● Work order
Every record is to be printed exactly as it appears.

--- The data ---

theorem B_true_iff (key : String) (hlen : key.toList.length = 36) :
    looks_like_uuid_py_alt key = true ↔ CanonUUID key.toList := by
  have hlen36 : (PySem.Str.len key == 36) = true := by
    simp [PySem.Str.len_eq, hlen]
  have hlen' : key.length = 36 := by simpa using hlen
  rw [looks_like_uuid_py_alt, if_neg (by simp [hlen'])]
  rw [uuidGo_iff key.toList 0]
  clear hlen' hlen36
  generalize key.toList = l at hlen ⊢
  constructor
  · intro P
    have P' : ∀ j (h : j < 36),
        (if j = 8 ∨ j = 13 ∨ j = 18 ∨ j = 23 then l[j]'(by omega) = '-'
         else PySem.Chars.isalnum (l[j]'(by omega)) = true) := by
      intro j hj
      have := P j (by omega)
      simpa using this
    have hdash : ∀ j (hj : j < 36) (hd : j = 8 ∨ j = 13 ∨ j = 18 ∨ j = 23), l[j]'(by omega) = '-' := by
      intro j hj hd
      have := P' j hj
      rw [if_pos hd] at this
      exact this
    have halnum : ∀ j (hj : j < 36) (hd : ¬(j = 8 ∨ j = 13 ∨ j = 18 ∨ j = 23)),
        PySem.Chars.isalnum (l[j]'(by omega)) = true := by
      intro j hj hd
      have := P' j hj
      rw [if_neg hd] at this
      exact this
    -- decompose l by take/drop at the four dash positions
    have e1 : l = l.take 8 ++ l.drop 8 := (List.take_append_drop 8 l).symm
    have e2 : l.drop 8 = '-' :: l.drop 9 := by
      rw [List.drop_eq_getElem_cons (by omega)]
      rw [hdash 8 (by omega) (by omega)]
    have e3 : l.drop 9 = (l.drop 9).take 4 ++ l.drop 13 := by
      conv_lhs => rw [← List.take_append_drop 4 (l.drop 9)]
      rw [List.drop_drop]
    have e4 : l.drop 13 = '-' :: l.drop 14 := by
      rw [List.drop_eq_getElem_cons (by omega)]
      rw [hdash 13 (by omega) (by omega)]
    have e5 : l.drop 14 = (l.drop 14).take 4 ++ l.drop 18 := by
      conv_lhs => rw [← List.take_append_drop 4 (l.drop 14)]
      rw [List.drop_drop]
    have e6 : l.drop 18 = '-' :: l.drop 19 := by
      rw [List.drop_eq_getElem_cons (by omega)]
      rw [hdash 18 (by omega) (by omega)]
    have e7 : l.drop 19 = (l.drop 19).take 4 ++ l.drop 23 := by
      conv_lhs => rw [← List.take_append_drop 4 (l.drop 19)]
      rw [List.drop_drop]
    have e8 : l.drop 23 = '-' :: l.drop 24 := by
      rw [List.drop_eq_getElem_cons (by omega)]
      rw [hdash 23 (by omega) (by omega)]
    refine ⟨l.take 8, (l.drop 9).take 4, (l.drop 14).take 4, (l.drop 19).take 4, l.drop 24,
      ?_, ?_, ?_, ?_, ?_, ?_, ?_, ?_, ?_, ?_, ?_⟩
    · conv_lhs => rw [e1, e2, e3, e4, e5, e6, e7, e8]
    · simp [hlen]
    · simp [List.length_take, List.length_drop, hlen]
    · simp [List.length_take, List.length_drop, hlen]
    · simp [List.length_take, List.length_drop, hlen]
    · simp [List.length_drop, hlen]
    · intro x hx
      have hx' : x ∈ (l.drop 0).take 8 := by simpa using hx
      obtain ⟨j, hjl, hk1, hk2, hxe⟩ := mem_take_drop hx'
      rw [hxe]; exact halnum j (by omega) (by omega)
    · intro x hx
      obtain ⟨j, hjl, hk1, hk2, hxe⟩ := mem_take_drop hx
      rw [hxe]; exact halnum j (by omega) (by omega)
    · intro x hx
      obtain ⟨j, hjl, hk1, hk2, hxe⟩ := mem_take_drop hx
      rw [hxe]; exact halnum j (by omega) (by omega)
    · intro x hx
      obtain ⟨j, hjl, hk1, hk2, hxe⟩ := mem_take_drop hx
      rw [hxe]; exact halnum j (by omega) (by omega)
    · intro x hx
      have hx' : x ∈ (l.drop 24).take 12 := by
        rw [List.take_of_length_le (by simp [List.length_drop, hlen])]
        exact hx
      obtain ⟨j, hjl, hk1, hk2, hxe⟩ := mem_take_drop hx'
      rw [hxe]; exact halnum j (by omega) (by omega)
  · rintro ⟨a, b, c, d, e, hdec, ha, hb, hc, hd, he, hAa, hAb, hAc, hAd, hAe⟩
    rw [← uuidGo_iff l 0, hdec]
    rw [uuidGo_append_alnum a 0 _ hAa (by intro j h1 h2; rw [ha] at h2; omega)]
    rw [ha]
    rw [show uuidGo (0 + 8) ('-' :: (b ++ ('-' :: (c ++ ('-' :: (d ++ ('-' :: e))))))) =
        uuidGo 9 (b ++ ('-' :: (c ++ ('-' :: (d ++ ('-' :: e)))))) from by
      rw [uuidGo]; norm_num]
    rw [uuidGo_append_alnum b 9 _ hAb (by intro j h1 h2; rw [hb] at h2; omega)]
    rw [hb]
    rw [show uuidGo (9 + 4) ('-' :: (c ++ ('-' :: (d ++ ('-' :: e))))) =
        uuidGo 14 (c ++ ('-' :: (d ++ ('-' :: e)))) from by
      rw [uuidGo]; norm_num]
    rw [uuidGo_append_alnum c 14 _ hAc (by intro j h1 h2; rw [hc] at h2; omega)]
    rw [hc]
    rw [show uuidGo (14 + 4) ('-' :: (d ++ ('-' :: e))) = uuidGo 19 (d ++ ('-' :: e)) from by
      rw [uuidGo]; norm_num]
    rw [uuidGo_append_alnum d 19 _ hAd (by intro j h1 h2; rw [hd] at h2; omega)]
    rw [hd]
    rw [show uuidGo (19 + 4) ('-' :: e) = uuidGo 24 e from by rw [uuidGo]; norm_num]
    rw [show (e : List Char) = e ++ [] from by simp]
    rw [uuidGo_append_alnum e 24 _ hAe (by intro j h1 h2; rw [he] at h2; omega)]
    rfl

---

● Task response
theorem B_true_iff (key : String) (hlen : key.toList.length = 36) :
    looks_like_uuid_py_alt key = true ↔ CanonUUID key.toList := by
  have hlen36 : (PySem.Str.len key == 36) = true := by
    simp [PySem.Str.len_eq, hlen]
  have hlen' : key.length = 36 := by simpa using hlen
  rw [looks_like_uuid_py_alt, if_neg (by simp [hlen'])]
  rw [uuidGo_iff key.toList 0]
  clear hlen' hlen36
  generalize key.toList = l at hlen ⊢
  constructor
  · intro P
    have P' : ∀ j (h : j < 36),
        (if j = 8 ∨ j = 13 ∨ j = 18 ∨ j = 23 then l[j]'(by omega) = '-'
         else PySem.Chars.isalnum (l[j]'(by omega)) = true) := by
      intro j hj
      have := P j (by omega)
      simpa using this
    have hdash : ∀ j (hj : j < 36) (hd : j = 8 ∨ j = 13 ∨ j = 18 ∨ j = 23), l[j]'(by omega) = '-' := by
      intro j hj hd
      have := P' j hj
      rw [if_pos hd] at this
      exact this
    have halnum : ∀ j (hj : j < 36) (hd : ¬(j = 8 ∨ j = 13 ∨ j = 18 ∨ j = 23)),
        PySem.Chars.isalnum (l[j]'(by omega)) = true := by
      intro j hj hd
      have := P' j hj
      rw [if_neg hd] at this
      exact this
    -- decompose l by take/drop at the four dash positions
    have e1 : l = l.take 8 ++ l.drop 8 := (List.take_append_drop 8 l).symm
    have e2 : l.drop 8 = '-' :: l.drop 9 := by
      rw [List.drop_eq_getElem_cons (by omega)]
      rw [hdash 8 (by omega) (by omega)]
    have e3 : l.drop 9 = (l.drop 9).take 4 ++ l.drop 13 := by
      conv_lhs => rw [← List.take_append_drop 4 (l.drop 9)]
      rw [List.drop_drop]
    have e4 : l.drop 13 = '-' :: l.drop 14 := by
      rw [List.drop_eq_getElem_cons (by omega)]
      rw [hdash 13 (by omega) (by omega)]
    have e5 : l.drop 14 = (l.drop 14).take 4 ++ l.drop 18 := by
      conv_lhs => rw [← List.take_append_drop 4 (l.drop 14)]
      rw [List.drop_drop]
    have e6 : l.drop 18 = '-' :: l.drop 19 := by
      rw [List.drop_eq_getElem_cons (by omega)]
      rw [hdash 18 (by omega) (by omega)]
    have e7 : l.drop 19 = (l.drop 19).take 4 ++ l.drop 23 := by
      conv_lhs => rw [← List.take_append_drop 4 (l.drop 19)]
      rw [List.drop_drop]
    have e8 : l.drop 23 = '-' :: l.drop 24 := by
      rw [List.drop_eq_getElem_cons (by omega)]
      rw [hdash 23 (by omega) (by omega)]
    refine ⟨l.take 8, (l.drop 9).take 4, (l.drop 14).take 4, (l.drop 19).take 4, l.drop 24,
      ?_, ?_, ?_, ?_, ?_, ?_, ?_, ?_, ?_, ?_, ?_⟩
    · conv_lhs => rw [e1, e2, e3, e4, e5, e6, e7, e8]
    · simp [hlen]
    · simp [List.length_take, List.length_drop, hlen]
    · simp [List.length_take, List.length_drop, hlen]
    · simp [List.length_take, List.length_drop, hlen]
    · simp [List.length_drop, hlen]
    · intro x hx
      have hx' : x ∈ (l.drop 0).take 8 := by simpa using hx
      obtain ⟨j, hjl, hk1, hk2, hxe⟩ := mem_take_drop hx'
      rw [hxe]; exact halnum j (by omega) (by omega)
    · intro x hx
      obtain ⟨j, hjl, hk1, hk2, hxe⟩ := mem_take_drop hx
      rw [hxe]; exact halnum j (by omega) (by omega)
    · intro x hx
      obtain ⟨j, hjl, hk1, hk2, hxe⟩ := mem_take_drop hx
      rw [hxe]; exact halnum j (by omega) (by omega)
    · intro x hx
      obtain ⟨j, hjl, hk1, hk2, hxe⟩ := mem_take_drop hx
      rw [hxe]; exact halnum j (by omega) (by omega)
    · intro x hx
      have hx' : x ∈ (l.drop 24).take 12 := by
        rw [List.take_of_length_le (by simp [List.length_drop, hlen])]
        exact hx
      obtain ⟨j, hjl, hk1, hk2, hxe⟩ := mem_take_drop hx'
      rw [hxe]; exact halnum j (by omega) (by omega)
  · rintro ⟨a, b, c, d, e, hdec, ha, hb, hc, hd, he, hAa, hAb, hAc, hAd, hAe⟩
    rw [← uuidGo_iff l 0, hdec]
    rw [uuidGo_append_alnum a 0 _ hAa (by intro j h1 h2; rw [ha] at h2; omega)]
    rw [ha]
    rw [show uuidGo (0 + 8) ('-' :: (b ++ ('-' :: (c ++ ('-' :: (d ++ ('-' :: e))))))) =
        uuidGo 9 (b ++ ('-' :: (c ++ ('-' :: (d ++ ('-' :: e)))))) from by
      rw [uuidGo]; norm_num]
    rw [uuidGo_append_alnum b 9 _ hAb (by intro j h1 h2; rw [hb] at h2; omega)]
    rw [hb]
    rw [show uuidGo (9 + 4) ('-' :: (c ++ ('-' :: (d ++ ('-' :: e))))) =
        uuidGo 14 (c ++ ('-' :: (d ++ ('-' :: e)))) from by
      rw [uuidGo]; norm_num]
    rw [uuidGo_append_alnum c 14 _ hAc (by intro j h1 h2; rw [hc] at h2; omega)]
    rw [hc]
    rw [show uuidGo (14 + 4) ('-' :: (d ++ ('-' :: e))) = uuidGo 19 (d ++ ('-' :: e)) from by
      rw [uuidGo]; norm_num]
    rw [uuidGo_append_alnum d 19 _ hAd (by intro j h1 h2; rw [hd] at h2; omega)]
    rw [hd]
    rw [show uuidGo (19 + 4) ('-' :: e) = uuidGo 24 e from by rw [uuidGo]; norm_num]
    rw [show (e : List Char) = e ++ [] from by simp]
    rw [uuidGo_append_alnum e 24 _ hAe (by intro j h1 h2; rw [he] at h2; omega)]
    rfl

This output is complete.